_Problem description_
Every line below that holds the string "append" should be copied.

[Stored data entries]

-- pv_equiv track=rewrite | github.com/rak3n/Google-Foobar-2k20 | lvl-4/running-with-bunnies.py | rescue_bunnies
-- ===== SOURCE A (Python) =====
-- from itertools import permutations, combinations, chain
--
-- def rescue_bunnies(path,time):
--     n=len(path)-2
--     rabbits=range(n)
--     result=[]
--     """Generating Powerset of rabbits"""
--     powerset=list(chain.from_iterable(combinations(rabbits,i) for i in range(n+1)))
--
--     for sub in powerset:
--         for perm in permutations(sub):
--             total_time=0
--             prev,nxt=0,0
--             for bunny in perm:
--                 nxt=bunny+1
--                 total_time+=path[prev][nxt]
--                 prev=nxt
--             total_time+=path[prev][n+1]
--             if total_time <= time and len(sub) > len(result):
--                 result=list(sub)
--                 if len(result)==n:
--                     break
--             else:
--                 continue
--     return result
-- ===== SOURCE B (Python) =====
-- from itertools import combinations
--
--
-- def rescue_bunnies(path, time):
--     n = len(path) - 2
--     size = 1 << n
--     # dp[mask][pos]: minimal time to walk from station pos (0 = start, j+1 = bunny j)
--     # to the bulkhead (n+1) picking up exactly the bunnies in the bitmask `mask`.
--     dp = [[path[pos][n + 1] for pos in range(n + 1)]]
--     for mask in range(1, size):
--         row = []
--         for pos in range(n + 1):
--             row.append(min(path[pos][k + 1] + dp[mask - (1 << k)][k + 1]
--                            for k in range(n) if (mask >> k) & 1))
--         dp.append(row)
--     best = []
--     for r in range(n + 1):
--         for sub in combinations(range(n), r):
--             if len(sub) > len(best):
--                 mask = 0
--                 for j in sub:
--                     mask += 1 << j
--                 if dp[mask][0] <= time:
--                     best = list(sub)
--     return best
-- ===== Notes on version B (the rewrite author's own statement) =====
-- stated objective: alternative
-- what changed: A tries every permutation of every bunny subset; B computes each subset's minimal route time once with a forward Held-Karp bitmask DP (dp[mask][pos] = min time from station pos through exactly mask's bunnies to the bulkhead) and then just looks up dp[mask][0] per subset.
-- outside the precondition, e.g. on rescue_bunnies([[0]], 0): A returns [], B raises ValueError; on rescue_bunnies([], 0): A returns [], B raises ValueError
import Mathlib
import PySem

_Exercise response_
--             row.append(min(path[pos][k + 1] + dp[mask - (1 << k)][k + 1]
--         dp.append(row)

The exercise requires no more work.